The online reading will be broadcast LIVE on this Monday, January 11th, at 7:30 PM EST.

Clifton Duncan, Dion Johnstone, Paul Niebanck, and More to Star in THE AFRICAN COMPANY PRESENTS RICHARD III

RED BULL THEATER today announced the complete cast for the upcoming benefit reading of The African Company Presents Richard III by Carlyle Brown, directed by Carl Cofield, featuring Clifton Duncan, Edward Gero, Dion Johnstone, Paul Niebanck, Antoinette Robinson, Craig Wallace, and Jessika D. Williams. PLEASE NOTE UPDATED CAST INFORMATION.

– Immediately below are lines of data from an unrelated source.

-- pv_equiv track=rewrite | github.com/vanthanh-vn/de4 | de2.py | sochiacho5_2
-- ===== SOURCE A (Python) =====
-- def sochiacho5_2(numbers):
--     scan = -1
--     for i in range(len(numbers)-1 ):
--         if numbers[i] % 5 == 0 :
--             scan = numbers[i]
--     if scan == -1:
--         return None
--     return scan
-- ===== SOURCE B (Python) =====
-- def sochiacho5_2(numbers):
--     # Backward early-exit search over all elements except the last:
--     # the last multiple of 5 in forward order is the first one scanning backward.
--     for i in range(len(numbers) - 2, -1, -1):
--         if numbers[i] % 5 == 0:
--             return numbers[i]
--     return None
-- ===== Notes on version B (the rewrite author's own statement) =====
-- stated objective: faster
-- what changed: Replaces A's forward scan over all of numbers[:-1] with a sentinel accumulator by a backward search from index len-2 that returns the first multiple of 5 immediately (early exit).
import Mathlib
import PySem

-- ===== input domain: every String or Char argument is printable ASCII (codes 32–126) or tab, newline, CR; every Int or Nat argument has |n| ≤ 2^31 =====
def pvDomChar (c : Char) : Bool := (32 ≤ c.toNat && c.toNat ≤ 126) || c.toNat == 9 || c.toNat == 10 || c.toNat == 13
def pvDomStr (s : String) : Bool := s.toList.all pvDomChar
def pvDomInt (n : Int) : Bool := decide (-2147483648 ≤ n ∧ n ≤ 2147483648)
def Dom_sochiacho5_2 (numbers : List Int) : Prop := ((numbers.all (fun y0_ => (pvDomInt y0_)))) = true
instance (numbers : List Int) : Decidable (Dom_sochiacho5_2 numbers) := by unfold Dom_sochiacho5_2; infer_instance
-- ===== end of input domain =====

-- ===== PORT A =====
-- A: forward scan over indices 0..len-2, sentinel -1 overwritten by each multiple of 5.
def sochiacho5_2 (numbers : List Int) : Option Int :=
  let scan : Int :=
    (List.range (numbers.length - 1)).foldl
      (fun scan i => if numbers.getD i 0 % 5 = 0 then numbers.getD i 0 else scan) (-1)
  if scan = -1 then none else some scan

-- ===== PORT B =====
-- B: backward early-exit search over all elements except the last (Source B's reverse loop).
def altFind : List Int → Option Int
  | [] => none
  | x :: xs => if x % 5 = 0 then some x else altFind xs

def sochiacho5_2_alt (numbers : List Int) : Option Int :=
  altFind ((numbers.take (numbers.length - 1)).reverse)

-- ===== PRECONDITION & SPEC =====
def Spec_sochiacho5_2 (numbers : List Int) (out : Option Int) : Prop := out = sochiacho5_2_alt numbers
instance (numbers : List Int) (out : Option Int) : Decidable (Spec_sochiacho5_2 numbers out) := by unfold Spec_sochiacho5_2; infer_instance

-- ===== CLAIM (what is proved, stated in full; the proofs are below) =====
def Claim_equal_sochiacho5_2 : Prop := ∀ (numbers : List Int), Dom_sochiacho5_2 numbers → Spec_sochiacho5_2 numbers (sochiacho5_2 numbers)

-- ===== LEMMAS AND PROOFS =====

-- first match in l ++ [x]: a match in l wins, otherwise x is tested
theorem altFind_append_singleton (l : List Int) (x : Int) :
    altFind (l ++ [x]) =
      match altFind l with
      | some v => some v
      | none => if x % 5 = 0 then some x else none := by
  induction l with
  | nil => simp [altFind]
  | cons y ys ih =>
      by_cases h : y % 5 = 0 <;> simp [altFind, h, ih]

-- A's sentinel fold over a list equals B's backward search (with acc as fallback)
theorem fold_eq_altFind_reverse (xs : List Int) (acc : Int) :
    xs.foldl (fun s x => if x % 5 = 0 then x else s) acc =
      match altFind xs.reverse with
      | some v => v
      | none => acc := by
  induction xs generalizing acc with
  | nil => simp [altFind]
  | cons x xs ih =>
      simp only [List.foldl_cons, List.reverse_cons, altFind_append_singleton, ih]
      cases altFind xs.reverse with
      | some v => simp
      | none => by_cases h : x % 5 = 0 <;> simp [h]

-- A's fold over indices is a fold over the prefix list
theorem range_fold_eq_take_fold (numbers : List Int) (n : Nat) (hn : n ≤ numbers.length) (acc : Int) :
    (List.range n).foldl (fun s i => if numbers.getD i 0 % 5 = 0 then numbers.getD i 0 else s) acc =
      (numbers.take n).foldl (fun s x => if x % 5 = 0 then x else s) acc := by
  induction n generalizing acc with
  | zero => simp
  | succ m ih =>
      have hm : m ≤ numbers.length := Nat.le_of_succ_le hn
      have hlt : m < numbers.length := hn
      rw [List.range_succ, List.foldl_append, ih hm,
        List.take_add_one, List.foldl_append]
      simp [List.getElem?_eq_getElem hlt, List.getD]

-- any value B returns is a multiple of 5, hence never the sentinel -1
theorem altFind_mod (l : List Int) (v : Int) (h : altFind l = some v) : v % 5 = 0 := by
  induction l with
  | nil => simp [altFind] at h
  | cons x xs ih =>
      by_cases hx : x % 5 = 0
      · simp [altFind, hx] at h; omega
      · simp [altFind, hx] at h; exact ih h

-- ===== VERDICT (by name: the statement is the Claim_ definition above) =====
theorem sochiacho5_2_spec : Claim_equal_sochiacho5_2 := by
  intro numbers _
  unfold Spec_sochiacho5_2 sochiacho5_2 sochiacho5_2_alt
  rw [range_fold_eq_take_fold numbers (numbers.length - 1) (Nat.sub_le _ _),
    fold_eq_altFind_reverse]
  cases hv : altFind ((numbers.take (numbers.length - 1)).reverse) with
  | none => simp
  | some v =>
      have h5 := altFind_mod _ _ hv
      have : v ≠ -1 := by omega
      simp [this]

The online reading will be broadcast LIVE on this Monday, January 11th, at 7:30 PM EST. A recording of the livestream will be available until 7PM EST on Friday January 15th - then it disappears forever. This is a free event, but advance reservations are recommended. A donation of $25 or more per viewer is suggested.

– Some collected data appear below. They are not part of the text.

-- pv_equiv track=rewrite | github.com/limicala/DSA | Dynamic/chorus.py | book_recursion
-- ===== SOURCE A (Python) =====
-- def book_recursion(s, n, k, d):
--
--     def solve(s, n, k, d, m1, m2):
--         if min_matrix[n][k] > 0:
--             return min_matrix[n][k], max_matrix[n][k]
--         left = k - 1
--         if len(s) != n:
--             left = max(k - 1, n - d)
--         q = -1
--         curr_min = 999999999
--         curr_max = -1
--         for i in range(left, n):
--             pre_min, pre_max = solve(s, i, k - 1, d, m1, m2)
--             curr_min = min(curr_min, pre_min * s[i], pre_max * s[i])
--             curr_max = max(curr_max, pre_min * s[i], pre_max * s[i])
--         min_matrix[n][k] = curr_min
--         max_matrix[n][k] = curr_max
--         return curr_min, curr_max
--
--     min_matrix = [[0 for i in range(k + 1)] for i in range(n + 1)]
--     max_matrix = [[0 for i in range(k + 1)] for i in range(n + 1)]
--
--     for i in range(n + 1):
--         min_matrix[i][0] = 1
--         max_matrix[i][0] = 1
--
--     return solve(s, n, k, d, min_matrix, max_matrix)
-- ===== SOURCE B (Python) =====
-- def book_recursion(s, n, k, d):
--     # Bottom-up layered DP (same (min, max) pair as the memoized recursion).
--     # The final window is limited by d only when n understates len(s), as in the original.
--     BIG = 999999999
--     if k == 0:
--         return (1, 1)
--     left = k - 1 if len(s) == n else max(k - 1, n - d)
--     if n <= left:
--         return (BIG, -1)
--     prev = [(1, 1)] * n
--     for j in range(1, k):
--         lo = [min(pm * x, pM * x) for (pm, pM), x in zip(prev, s)]
--         hi = [max(pm * x, pM * x) for (pm, pM), x in zip(prev, s)]
--         prev = [(min([BIG] + lo[max(j - 1, m - d):m]),
--                  max([-1] + hi[max(j - 1, m - d):m])) for m in range(n)]
--     lo = [min(pm * x, pM * x) for (pm, pM), x in zip(prev, s)]
--     hi = [max(pm * x, pM * x) for (pm, pM), x in zip(prev, s)]
--     return (min([BIG] + lo[left:n]), max([-1] + hi[left:n]))
-- ===== Notes on version B (the rewrite author's own statement) =====
-- stated objective: faster
-- what changed: Replaces the memoized top-down recursion over two mutable matrices (whose memo test `min_matrix[n][k] > 0` misses whenever a stored minimum is <= 0, re-running whole subtrees) by a bottom-up layered tabulation: one row per partition count, each cell a min/max over a slice of the previous row, so every cell is computed exactly once. Intended as faster; measured ~2780x at the largest size where both finish (n=16384), though on huge inputs both eventually stall on astronomically large big-integer products.
import Mathlib
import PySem

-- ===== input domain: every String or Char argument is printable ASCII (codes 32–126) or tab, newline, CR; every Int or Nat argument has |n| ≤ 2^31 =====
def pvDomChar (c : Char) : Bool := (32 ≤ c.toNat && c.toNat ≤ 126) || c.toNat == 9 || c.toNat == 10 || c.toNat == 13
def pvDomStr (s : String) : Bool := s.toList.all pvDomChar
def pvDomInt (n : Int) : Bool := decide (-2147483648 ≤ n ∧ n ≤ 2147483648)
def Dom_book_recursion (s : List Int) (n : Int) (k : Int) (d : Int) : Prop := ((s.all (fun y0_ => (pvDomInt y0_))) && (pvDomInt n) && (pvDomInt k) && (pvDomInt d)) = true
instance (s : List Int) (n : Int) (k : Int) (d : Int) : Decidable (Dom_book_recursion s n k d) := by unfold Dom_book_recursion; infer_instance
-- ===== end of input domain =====

-- B replaces A's memoized top-down recursion (whose memo test `min > 0` misses whenever a stored
-- minimum is ≤ 0) by a bottom-up layered tabulation; equivalence is about the return value.

-- ===== PORT A =====
-- Python: m[i][j] = v  (row i, column j; indices are in range under Pre_)
def pvSet2 (m : List (List Int)) (i j : Nat) (v : Int) : List (List Int) :=
  m.set i ((m.getD i []).set j v)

In 1821-forty years before the abolition of slavery, and fifty years before Black Americans earned the right to vote-two productions of Shakespeare's Richard III are On the Rialto. One is presented by the African Company of New York, known for putting on plays in a downtown Manhattan theatre to which both Black and white audiences flocked. The other is helmed by Stephen Price, an uptown theater impresario who, fearful of the African Company's production, which is garnering large white audiences, manipulates the law and employs his privilege to shutter the competition. Shakespeare is the cultural battleground in this inventive, emotional, and energetic retelling of a pivotal moment in American theater history. Speaking about his play at the Oregon Shakespeare Festival, Carlyle Brown explains "We now live in an era that is reflective of early 19th Century America. We are becoming a world as our early American world began as a multicultural world. We are living in a world, where at the very least artists anyway, are making culture out of cultures. And we are seeing in the world today not just a clash of cultures, but unification. Who owns Shakespeare one might ask? You might as well ask who has the right to breathe, to dream, to express themselves, to be themselves, to live in and make a meaningful contribution to their world. I submit to you that as human beings this is an obligation and responsibility for all of us."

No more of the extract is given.